Named integer vector, the number of feature to retain in each dataset to be prefiltered (names should correspond to a dataset name). Value should be less than the number of features in the corresponding dataset. Set to NULL in order to use to_keep_props instead.

to_keep_props

Named numeric vector, the proportion of features to retain in each dataset to be prefiltered (names should correspond to a dataset name). Value should be > 0 and < 1. Will be ignored if to_keep_ns is not NULL.

with_ties

Should ties be kept together? If TRUE, may return more features than requested. Default value is TRUE.

target_name_prefix

Character, a prefix to add to the name of the targets created by this target factory. Default value is "".

filtered_set_target_name

Character, the name of the final target containing the filtered MultiDataSet object. If NULL, a name will automatically be supplied. Default value is NULL.

Value

A list of target objects. With target_name_prefix = "" and filtered_set_target_name = NULL, the following targets are created:

  • cov_spec: a target that generates a grouped tibble where each row corresponds to one dataset to be filtered, with the columns specifying each dataset name, and associated values from to_keep_ns, to_keep_props and with_ties.
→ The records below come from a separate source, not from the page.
-- pv_equiv track=rewrite | github.com/ASSERT-KTH/C4B_APR | data_directory/1274_problem_id/39695_author_id/Rejected.py | dragons
-- ===== SOURCE A (Python) =====
-- def dragons(l):
--     n = l[4]
--     l = sorted(l[:4])
--     for i in range(3):
--         for j in range(i + 1, 4):
--             if l[i] != 0 and l[j] % l[i] == 0:
--                 l[j] = 0
--     l = [x for x in l if x != 0]
--     r = 0
--     for i in range(n):
--         for j in range(len(l)):
--             if i % l[j] == 0:
--                 r += 1
--                 break
--     return r
-- ===== SOURCE B (Python) =====
-- def _gcd(a, b):
--     if b == 0:
--         return a
--     return _gcd(b, a % b)
--
--
-- def _solve(ds, n):
--     # inclusion-exclusion: |union of multiples of ds in [0,n)|
--     if not ds:
--         return 0
--     d = ds[0]
--     rest = ds[1:]
--     return ((n - 1) // d + 1) + _solve(rest, n) - _solve([d * e // _gcd(d, e) for e in rest], n)
--
--
-- def dragons(l):
--     n = l[4]
--     ds = []
--     for x in l[:4]:
--         a = -x if x < 0 else x
--         if a != 0 and a not in ds:
--             ds.append(a)
--     if n <= 0:
--         return 0
--     return _solve(ds, n)
-- ===== Notes on version B (the rewrite author's own statement) =====
-- stated objective: faster
-- what changed: replaces the O(n) scan over range(n) (and the quadratic divisor-elimination pass) by a recursive inclusion-exclusion over the distinct absolute divisors using lcm and floor-division counts, so the answer is computed in O(1) arithmetic steps
import Mathlib
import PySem

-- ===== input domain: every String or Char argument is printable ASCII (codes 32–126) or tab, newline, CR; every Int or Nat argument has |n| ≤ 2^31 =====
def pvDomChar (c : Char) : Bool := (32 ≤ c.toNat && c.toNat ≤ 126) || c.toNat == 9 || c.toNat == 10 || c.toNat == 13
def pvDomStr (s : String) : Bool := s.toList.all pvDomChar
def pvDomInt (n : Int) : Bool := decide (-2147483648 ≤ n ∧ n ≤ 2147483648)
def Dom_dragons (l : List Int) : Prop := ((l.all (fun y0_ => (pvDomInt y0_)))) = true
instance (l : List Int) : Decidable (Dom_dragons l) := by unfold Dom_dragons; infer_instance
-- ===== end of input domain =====

-- B replaces A's O(n) scan over range(n) (plus the pairwise divisor-elimination pass) by
-- recursive inclusion-exclusion over the distinct absolute divisors, using lcm and
-- floor-division counts: O(1) arithmetic steps instead of O(n).

-- ===== PORT A =====
-- inner counting loop `for j in range(len(l)): if i % l[j] == 0: r += 1; break`
def dragonsHit (ds : List Int) (i : Int) : Int :=
  match ds with
  | [] => 0
  | d :: t => if PySem.Int.mod i d = 0 then 1 else dragonsHit t i

-- body of the double elimination loop: `if l[i] != 0 and l[j] % l[i] == 0: l[j] = 0`
def dragonsStep (acc : List Int) (i j : Int) : List Int :=
  if PySem.List.pyGetD acc i 0 ≠ 0 ∧
      PySem.Int.mod (PySem.List.pyGetD acc j 0) (PySem.List.pyGetD acc i 0) = 0
  then PySem.List.pySetD acc j 0 else acc

def dragons (l : List Int) : Int :=
  match PySem.List.pyGet? l 4 with
  | none => 0  -- IndexError: excluded by Pre_dragons
  | some n =>
    let s := PySem.List.sorted (PySem.List.slice l none (some 4)) id false
    let s2 := (PySem.List.pyRange 0 3 1).foldl (fun acc i =>
        (PySem.List.pyRange (i + 1) 4 1).foldl (fun acc2 j => dragonsStep acc2 i j) acc) s
    let ds := s2.filter (fun x => x != 0)
    (PySem.List.pyRange 0 n 1).foldl (fun r i => r + dragonsHit ds i) 0

-- ===== PORT B =====
def dragonsGcd (a b : Int) : Int :=
  if h : b = 0 then a else dragonsGcd b (PySem.Int.mod a b)
termination_by b.natAbs
decreasing_by
  rcases lt_or_gt_of_ne h with hb | hb
  · have h1 := (PySem.Int.mod_neg_bounds a hb).1
    have h2 := (PySem.Int.mod_neg_bounds a hb).2
    omega
  · have h1 := PySem.Int.mod_nonneg a hb
    have h2 := PySem.Int.mod_lt a hb
    omega

def dragonsSolve (ds : List Int) (n : Int) : Int :=
  match ds with
  | [] => 0
  | d :: rest =>
      (PySem.Int.floordiv (n - 1) d + 1) + dragonsSolve rest n
        - dragonsSolve (rest.map (fun e => PySem.Int.floordiv (d * e) (dragonsGcd d e))) n
termination_by ds.length
decreasing_by all_goals simp

-- body of the dedup loop collecting distinct absolute values
def dragonsAbsStep (acc : List Int) (x : Int) : List Int :=
  let a := if x < 0 then -x else x
  if a ≠ 0 ∧ a ∉ acc then acc ++ [a] else acc

def dragons_alt (l : List Int) : Int :=
  match PySem.List.pyGet? l 4 with
  | none => 0  -- IndexError: excluded by Pre_dragons
  | some n =>
    let ds := (PySem.List.slice l none (some 4)).foldl dragonsAbsStep []
    if n ≤ 0 then 0 else dragonsSolve ds n

-- ===== PRECONDITION & SPEC =====
-- A raises IndexError reading the fifth element when the list has fewer than five elements.
def Pre_dragons (l : List Int) : Prop := 5 ≤ l.length
instance (l : List Int) : Decidable (Pre_dragons l) := by unfold Pre_dragons; infer_instance
def pvWitness_dragons : List Int := [2, 3, 4, 0, 10]

def Spec_dragons (l : List Int) (out : Int) : Prop := out = dragons_alt l
instance (l : List Int) (out : Int) : Decidable (Spec_dragons l out) := by unfold Spec_dragons; infer_instance

-- ===== CLAIM (what is proved, stated in full; the proofs are below) =====
def Claim_equal_dragons : Prop := ∀ (l : List Int), Dom_dragons l → Pre_dragons l → Spec_dragons l (dragons l)

-- ===== LEMMAS AND PROOFS =====

-- "some nonzero member of xs divides m"
def MQ (xs : List Int) (m : Int) : Prop := ∃ x ∈ xs, x ≠ 0 ∧ x ∣ m

lemma MQ_congr {xs ys : List Int} (h : ∀ x, x ∈ xs ↔ x ∈ ys) (m : Int) : MQ xs m ↔ MQ ys m := by
  unfold MQ
  constructor
  · rintro ⟨x, hx, hx0, hdvd⟩; exact ⟨x, (h x).mp hx, hx0, hdvd⟩
  · rintro ⟨x, hx, hx0, hdvd⟩; exact ⟨x, (h x).mpr hx, hx0, hdvd⟩

lemma hit_eq (ds : List Int) (i : Int) :
    dragonsHit ds i = if ∃ d ∈ ds, d ∣ i then 1 else 0 := by
  induction ds with
  | nil => simp [dragonsHit]
  | cons d t ih =>
    rw [dragonsHit, ih]
    by_cases hd : d ∣ i
    · simp [PySem.Int.mod_eq_zero_iff_dvd, hd]
    · simp only [PySem.Int.mod_eq_zero_iff_dvd]
      simp [hd]

lemma stepMQ (acc : List Int) (i j : Int) (h0 : 0 ≤ i) (h1 : 0 ≤ j) (hne : i ≠ j) (m : Int) :
    MQ (dragonsStep acc i j) m ↔ MQ acc m := by
  unfold dragonsStep
  split_ifs with hc
  · obtain ⟨hgi, hgj⟩ := hc
    rw [PySem.Int.mod_eq_zero_iff_dvd] at hgj
    by_cases hjlen : j < (acc.length : Int)
    · have hilen : i < (acc.length : Int) := by
        by_contra hge
        rw [PySem.List.pyGetD_of_none acc i 0
          ((PySem.List.pyGet?_eq_none_iff acc i).mpr
            (by simp [PySem.Raise.InRange]; omega))] at hgi
        exact hgi rfl
      rw [PySem.List.pyGetD_eq_getElem acc 0 h0 hilen] at hgi hgj
      rw [PySem.List.pyGetD_eq_getElem acc 0 h1 hjlen] at hgj
      rw [PySem.List.pySetD_of_nonneg acc 0 h1]
      constructor
      · rintro ⟨x, hx, hx0, hdvd⟩
        rcases List.mem_or_eq_of_mem_set hx with hx' | hx'
        · exact ⟨x, hx', hx0, hdvd⟩
        · exact absurd hx' hx0
      · rintro ⟨x, hx, hx0, hdvd⟩
        obtain ⟨k, hk, hkx⟩ := List.mem_iff_getElem.mp hx
        by_cases hkj : k = j.toNat
        · subst hkj
          refine ⟨acc[i.toNat], ?_, hgi, dvd_trans (hkx ▸ hgj) hdvd⟩
          refine List.mem_iff_getElem.mpr ⟨i.toNat, by simp; omega, ?_⟩
          exact List.getElem_set_ne (by omega) _
        · refine ⟨x, List.mem_iff_getElem.mpr ⟨k, by simpa using hk, ?_⟩, hx0, hdvd⟩
          rw [List.getElem_set_ne (by omega)]; exact hkx
    · rw [PySem.List.pySetD_of_nonneg acc 0 h1,
        List.set_eq_of_length_le (by omega)]
  · exact Iff.rfl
  • cov_mat: a dynamic branching target that run the get_dataset_matrix() function for each dataset.

  • individual_cov_values: a dynamic branching target that runs the select_features_cov_matrix() function on each dataset.

  • filtered_set_cov: a target to retain from the original MultiDataSet object only features selected based on their COV values.

Examples

if (FALSE) { # \dontrun{
## in the _targets.R
library(moiraine)

list(
  ## add code here to load the different datasets

  ## the following target creates a MultiDataSet object from previously
  ## created omics sets (geno_set, trans_set, etc)
  tar_target(
    mo_set,
    create_multiomics_set(geno_set, trans_set, metabo_set, pheno_set)
  ),
  feature_preselection_cov_factory(
    mo_set,
    to_keep_ns = c("rnaseq" = 1000, "metabolome" = 500),
    filtered_set_target_name = "mo_set_filtered"
  ),

  ## Another example using to_keep_props
  feature_preselection_cov_factory(
    mo_set,
    to_keep_ns = NULL,
    to_keep_props = c("rnaseq" = 0.3, "metabolome" = 0.5),
    filtered_set_target_name = "mo_set_filtered"
  )
)
} # }